Mas alguns elementos técnicos/artísticos devem ser destacados. A fotografia de Luiz Armando Arteaga, consegue transitar brilhantemente entre o frio de Curitiba e a sensação de calor do interior da Bahia. Além de banhar sempre com a cor verde, qualquer relação a Sara, seja da cor do Whatsapp, que Daniel conversa com ela ou ambientes de quartos e boates. A edição de Patricia Saramago utiliza cortes rápidos, transitando sempre para a ação seguinte. E a trilha sonora de Felipe Ayres, além de criar uma sensação introspectiva de solidão e utilizar violinos, utiliza muito violão, o que remete ao mestre argentino Gustavo Santaolalla.
Ao chegar no interior onde Sara vive, para encontra-la, Daniel espalha cartazes pela pequena cidade com a foto da moça. Ao encontrar finalmente a personagem, ela foge, e o espectador sabe o motivo. Uma nova perspectiva nasce na trama, que estabelece novos caminhos narrativos.
Não é como se o filme recomeçasse, mas agora passamos a seguir Sara (que é tão protagonista da história quanto Daniel). A personagem traz novas perspectivas para a trama e a mensagem de Muritiba fica mais clara: as descobertas, quebra de padrões e o amor, que parece estar embaixo d´agua, adormecido, como uma cidade submersa apontada na narrativa.

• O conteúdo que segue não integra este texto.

-- pv_equiv track=rewrite | github.com/brandonnoh/investment-bot | reports/daily.py | format_alerts_section
-- ===== SOURCE A (Python) =====
-- def format_alerts_section(alerts_data: dict | None) -> str:
--     """알림 요약 섹션"""
--     if not alerts_data:
--         return "## 🚨 알림\n\n✅ 현재 발생한 알림 없음\n"
--
--     alerts = alerts_data.get("alerts", [])
--     if not alerts:
--         return "## 🚨 알림\n\n✅ 현재 발생한 알림 없음\n"
--
--     lines = ["## 🚨 알림\n"]
--     # 레벨순 정렬: RED > YELLOW > GREEN
--     level_order = {"RED": 0, "YELLOW": 1, "GREEN": 2}
--     sorted_alerts = sorted(
--         alerts, key=lambda a: level_order.get(a.get("level", "GREEN"), 3)
--     )
--
--     for a in sorted_alerts:
--         lines.append(f"- {a['message']}")
--
--     lines.append("")
--     return "\n".join(lines)
-- ===== SOURCE B (Python) =====
-- def format_alerts_section(alerts_data: dict | None) -> str:
--     """Bucket the alerts by severity in one pass (counting sort) instead of a comparison sort."""
--     if not alerts_data:
--         return "## 🚨 알림\n\n✅ 현재 발생한 알림 없음\n"
--
--     alerts = alerts_data.get("alerts", [])
--     if not alerts:
--         return "## 🚨 알림\n\n✅ 현재 발생한 알림 없음\n"
--
--     level_order = {"RED": 0, "YELLOW": 1, "GREEN": 2}
--     buckets = [[], [], [], []]
--     for a in alerts:
--         buckets[level_order.get(a.get("level", "GREEN"), 3)].append(f"- {a['message']}")
--
--     lines = ["## 🚨 알림\n"]
--     for b in buckets:
--         lines.extend(b)
--     lines.append("")
--     return "\n".join(lines)
-- ===== Notes on version B (the rewrite author's own statement) =====
-- stated objective: alternative
-- what changed: Replaces the stable comparison sort over the four severity keys by a single-pass bucket (counting) sort: one traversal appends each alert's formatted line to one of four fixed-order buckets, which are then concatenated in severity order.
import Mathlib
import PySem

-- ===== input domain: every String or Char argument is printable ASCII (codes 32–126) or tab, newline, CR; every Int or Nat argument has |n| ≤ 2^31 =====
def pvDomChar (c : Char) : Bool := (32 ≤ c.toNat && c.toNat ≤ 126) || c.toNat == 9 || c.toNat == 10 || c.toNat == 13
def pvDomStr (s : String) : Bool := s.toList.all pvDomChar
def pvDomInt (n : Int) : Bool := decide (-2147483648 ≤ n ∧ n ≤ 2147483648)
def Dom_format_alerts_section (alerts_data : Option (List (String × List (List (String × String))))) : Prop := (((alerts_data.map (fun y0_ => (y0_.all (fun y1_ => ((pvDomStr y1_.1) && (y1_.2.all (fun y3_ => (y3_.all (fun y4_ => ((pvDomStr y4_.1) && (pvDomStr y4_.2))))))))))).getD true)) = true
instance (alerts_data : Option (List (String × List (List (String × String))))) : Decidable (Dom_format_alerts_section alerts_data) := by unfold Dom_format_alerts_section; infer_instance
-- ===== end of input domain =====

-- B replaces A's stable comparison sort by a one-pass bucket (counting) sort over the four severity keys; same output proved.

-- ===== PORT A =====
-- fixed section text for the early returns
def pvNoAlerts : String := "## 🚨 알림\n\n✅ 현재 발생한 알림 없음\n"

-- level_order.get(a.get("level", "GREEN"), 3); the assoc-list lookup is first-match, as Python dict lookup
def pvLevelKey (a : List (String × String)) : Int :=
  (List.lookup ((List.lookup "level" a).getD "GREEN")
    [("RED", (0 : Int)), ("YELLOW", 1), ("GREEN", 2)]).getD 3

-- f"- {a['message']}"; a['message'] RAISES KeyError when absent — those inputs are outside Pre_, the getD "" is never the value
def pvLine (a : List (String × String)) : String := "- " ++ (List.lookup "message" a).getD ""

def format_alerts_section (alerts_data : Option (List (String × List (List (String × String))))) : String :=
  match alerts_data with
  | none => pvNoAlerts
  | some d =>
    if d.isEmpty then pvNoAlerts
    else
      let alerts := (List.lookup "alerts" d).getD []
      if alerts.isEmpty then pvNoAlerts
      else
        let sorted_alerts := PySem.List.sorted alerts pvLevelKey
        let lines : List String := ["## 🚨 알림\n"] ++ sorted_alerts.map pvLine ++ [""]
        PySem.Str.join "\n" lines

-- ===== PORT B =====
-- buckets[level_order.get(a.get("level","GREEN"),3)].append(f"- {a['message']}") — four buckets as a 4-tuple
def pvBucketStep (bs : List String × List String × List String × List String)
    (a : List (String × String)) : List String × List String × List String × List String :=
  let k := pvLevelKey a
  let line := pvLine a
  if k == 0 then (bs.1 ++ [line], bs.2.1, bs.2.2.1, bs.2.2.2)
  else if k == 1 then (bs.1, bs.2.1 ++ [line], bs.2.2.1, bs.2.2.2)
  else if k == 2 then (bs.1, bs.2.1, bs.2.2.1 ++ [line], bs.2.2.2)
  else (bs.1, bs.2.1, bs.2.2.1, bs.2.2.2 ++ [line])

def format_alerts_section_alt (alerts_data : Option (List (String × List (List (String × String))))) : String :=
  match alerts_data with
  | none => pvNoAlerts
  | some d =>
    if d.isEmpty then pvNoAlerts
    else
      let alerts := (List.lookup "alerts" d).getD []
      if alerts.isEmpty then pvNoAlerts
      else
        let bs := alerts.foldl pvBucketStep ([], [], [], [])
        PySem.Str.join "\n" (["## 🚨 알림\n"] ++ bs.1 ++ bs.2.1 ++ bs.2.2.1 ++ bs.2.2.2 ++ [""])

-- ===== PRECONDITION & SPEC =====
-- Pre_ excludes exactly the inputs where a['message'] raises KeyError in Python (both A and B raise there).
def Pre_format_alerts_section (alerts_data : Option (List (String × List (List (String × String))))) : Prop :=
  ((match alerts_data with
    | none => []
    | some d => (List.lookup "alerts" d).getD []).all
      (fun a => (List.lookup "message" a).isSome)) = true
instance (alerts_data : Option (List (String × List (List (String × String))))) : Decidable (Pre_format_alerts_section alerts_data) := by unfold Pre_format_alerts_section; infer_instance

def pvWitness_format_alerts_section : (Option (List (String × List (List (String × String))))) :=
  some [("alerts", [[("level", "RED"), ("message", "drawdown")], [("message", "vix")]])]

def Spec_format_alerts_section (alerts_data : Option (List (String × List (List (String × String))))) (out : String) : Prop := out = format_alerts_section_alt alerts_data
instance (alerts_data : Option (List (String × List (List (String × String))))) (out : String) : Decidable (Spec_format_alerts_section alerts_data out) := by unfold Spec_format_alerts_section; infer_instance

-- ===== CLAIM (what is proved, stated in full; the proofs are below) =====
def Claim_equal_format_alerts_section : Prop := ∀ (alerts_data : Option (List (String × List (List (String × String))))), Dom_format_alerts_section alerts_data → Pre_format_alerts_section alerts_data → Spec_format_alerts_section alerts_data (format_alerts_section alerts_data)

-- ===== LEMMAS AND PROOFS =====

-- the severity key is always one of 0,1,2,3
theorem pvLevelKey_range (a : List (String × String)) :
    pvLevelKey a = 0 ∨ pvLevelKey a = 1 ∨ pvLevelKey a = 2 ∨ pvLevelKey a = 3 := by
  unfold pvLevelKey
  simp only [List.lookup]
  repeat' split
  all_goals simp

-- inserting between the ≤-part and the >-part
theorem pvInsertBy_middle {α : Type} (before : α → α → Bool) (x : α) (ys zs : List α)
    (h1 : ∀ y ∈ ys, before x y = false) (h2 : ∀ z ∈ zs, before x z = true) :
    PySem.List.insertBy before x (ys ++ zs) = ys ++ x :: zs := by
  induction ys with
  | nil =>
    cases zs with
    | nil => simp [PySem.List.insertBy]
    | cons z zs' => simp [PySem.List.insertBy, h2 z (by simp)]
  | cons y ys' ih =>
    have hy : before x y = false := h1 y (by simp)
    simp only [List.cons_append, PySem.List.insertBy, hy]
    simp only [Bool.false_eq_true, if_false, List.cons.injEq, true_and]
    exact ih (fun y hy => h1 y (by simp [hy]))

def pvF {α : Type} (key : α → Int) (p : List α) : List α :=
  p.filter (fun a => key a == 0) ++ p.filter (fun a => key a == 1) ++
  p.filter (fun a => key a == 2) ++ p.filter (fun a => key a == 3)

theorem pvIns_pvF {α : Type} (key : α → Int) (x : α) (p : List α)
    (hx : key x = 0 ∨ key x = 1 ∨ key x = 2 ∨ key x = 3) :
    PySem.List.insertBy (fun a b => decide (key a < key b)) x (pvF key p) = pvF key (p ++ [x]) := by
  have memf : ∀ (i : Int) (y : α), y ∈ p.filter (fun a => key a == i) → key y = i := by
    intro i y hy
    have := List.of_mem_filter hy
    simpa using this
  rcases hx with h | h | h | h
  · rw [show pvF key p = p.filter (fun a => key a == 0) ++
        (p.filter (fun a => key a == 1) ++ p.filter (fun a => key a == 2) ++
         p.filter (fun a => key a == 3)) by simp [pvF], pvInsertBy_middle]
    · simp [pvF, List.filter_append, h]
    · intro y hy; simp [memf _ _ hy, h]
    · intro z hz
      simp only [List.mem_append] at hz
      rcases hz with (hz | hz) | hz <;> simp [memf _ _ hz, h]
  · rw [show pvF key p = (p.filter (fun a => key a == 0) ++ p.filter (fun a => key a == 1)) ++
        (p.filter (fun a => key a == 2) ++ p.filter (fun a => key a == 3)) by simp [pvF],
        pvInsertBy_middle]
    · simp [pvF, List.filter_append, h]
    · intro y hy
      simp only [List.mem_append] at hy
      rcases hy with hy | hy <;> simp [memf _ _ hy, h]
    · intro z hz
      simp only [List.mem_append] at hz
      rcases hz with hz | hz <;> simp [memf _ _ hz, h]
  · rw [show pvF key p = (p.filter (fun a => key a == 0) ++ p.filter (fun a => key a == 1) ++
        p.filter (fun a => key a == 2)) ++ p.filter (fun a => key a == 3) by simp [pvF],
        pvInsertBy_middle]
    · simp [pvF, List.filter_append, h]
    · intro y hy
      simp only [List.mem_append] at hy
      rcases hy with (hy | hy) | hy <;> simp [memf _ _ hy, h]
    · intro z hz; simp [memf _ _ hz, h]
  · rw [show pvF key p = (p.filter (fun a => key a == 0) ++ p.filter (fun a => key a == 1) ++
        p.filter (fun a => key a == 2) ++ p.filter (fun a => key a == 3)) ++ [] by simp [pvF],
        pvInsertBy_middle]
    · simp [pvF, List.filter_append, h]
    · intro y hy
      simp only [List.mem_append] at hy
      rcases hy with ((hy | hy) | hy) | hy <;> simp [memf _ _ hy, h]
    · intro z hz; simp at hz

theorem pvFoldl_ins_pvF {α : Type} (key : α → Int) (xs p : List α)
    (h : ∀ x ∈ xs, key x = 0 ∨ key x = 1 ∨ key x = 2 ∨ key x = 3) :
    xs.foldl (fun acc x => PySem.List.insertBy (fun a b => decide (key a < key b)) x acc) (pvF key p)
      = pvF key (p ++ xs) := by
  induction xs generalizing p with
  | nil => simp
  | cons x xs' ih =>
    simp only [List.foldl_cons]
    rw [pvIns_pvF key x p (h x (by simp)),
        ih (p ++ [x]) (fun y hy => h y (by simp [hy]))]
    simp

-- the stable sort with keys in {0,1,2,3} is the concatenation of the four key-filters
theorem pvSorted_eq_pvF {α : Type} (key : α → Int) (xs : List α)
    (h : ∀ x ∈ xs, key x = 0 ∨ key x = 1 ∨ key x = 2 ∨ key x = 3) :
    PySem.List.sorted xs key = pvF key xs := by
  have := pvFoldl_ins_pvF key xs [] h
  simpa [PySem.List.sorted, pvF] using this

-- one pass of bucketing = the four mapped filters, appended to whatever is in the buckets
theorem pvBucketFold (xs : List (List (String × String))) (b0 b1 b2 b3 : List String) :
    xs.foldl pvBucketStep (b0, b1, b2, b3) =
      (b0 ++ (xs.filter (fun a => pvLevelKey a == 0)).map pvLine,
       b1 ++ (xs.filter (fun a => pvLevelKey a == 1)).map pvLine,
       b2 ++ (xs.filter (fun a => pvLevelKey a == 2)).map pvLine,
       b3 ++ (xs.filter (fun a => pvLevelKey a == 3)).map pvLine) := by
  induction xs generalizing b0 b1 b2 b3 with
  | nil => simp
  | cons x xs' ih =>
    simp only [List.foldl_cons]
    rcases pvLevelKey_range x with h | h | h | h <;>
      simp [pvBucketStep, h, ih]

theorem format_alerts_section_eq (alerts_data : Option (List (String × List (List (String × String))))) :
    format_alerts_section alerts_data = format_alerts_section_alt alerts_data := by
  unfold format_alerts_section format_alerts_section_alt
  cases alerts_data with
  | none => rfl
  | some d =>
    simp only
    split_ifs with h1 h2
    · rfl
    · rfl
    · rw [pvSorted_eq_pvF pvLevelKey _ (fun x _ => pvLevelKey_range x),
          pvBucketFold _ [] [] [] []]
      simp [pvF]

-- ===== VERDICT (by name: the statement is the Claim_ definition above) =====
theorem format_alerts_section_spec : Claim_equal_format_alerts_section := by
  intro ad _ _
  unfold Spec_format_alerts_section
  exact format_alerts_section_eq ad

Sara é o oposto de Daniel, mas com um desejo em comum: largar tudo e sair de onde vive, por mais que sua motivação não seja a mesma. Temas como diversidade, religião e conservadorismo envolvem nossa protagonista, que apenas têm seu amigo vivido pelo ator Thomas Aquino (o “Pacote” de Bacurau), como ajuda para seus conflitos.
Daniel e Sara se reencontram em uma boate, e dançam em uma linda cena com “Total Eclipse of the Heart” tocando ao fundo. Apesar de muito desejo e amor intenso, é previsível para o espectador quando ele e ela realmente estabelecem o contato. Mas o diretor está constantemente subvertendo padrões através das descobertas da vida. Daniel tem uma visão engessada da vida, literalmente a quebra. O que faz o personagem enxergar o mundo de outra forma.
Já Sara, descobre, que assim como Daniel, não existem de fato amarras (o que podemos evidenciar na figura da avó e da igreja em que frequenta). Ela tem o direito de ser feliz aonde quiser. Ambos os protagonistas enfrentam seus desertos particulares, mas ao sair deles, eles saem transformados.
O único “defeito”, que encontro do longa, é justamente no incidente que envolve Daniel. Mesmo que não se faça parte da mensagem de Muritiba, tal ato tem proporções graves, chegando inclusive ao conhecimento de Sara. O que me faz perguntar: Ninguém procurou Daniel esse tempo todo? E qual será seu destino no final disso tudo? Ou melhor: Será que isso importa?
Deserto Particular é daqueles longas que constantemente desconstroem padrões, para construir novas percepções. Aly Muritiba mais uma vez mostra seu talento em construir uma narrativa poderosa e que faz o espectador refletir sobre sua obra e amor. Agora é torcer para que o filme consiga chegar entre os cinco candidatos finais ao Oscar de Melhor Longa Internacional. Pois motivos artísticos para ser um dos finalistas, a película tem de sobra.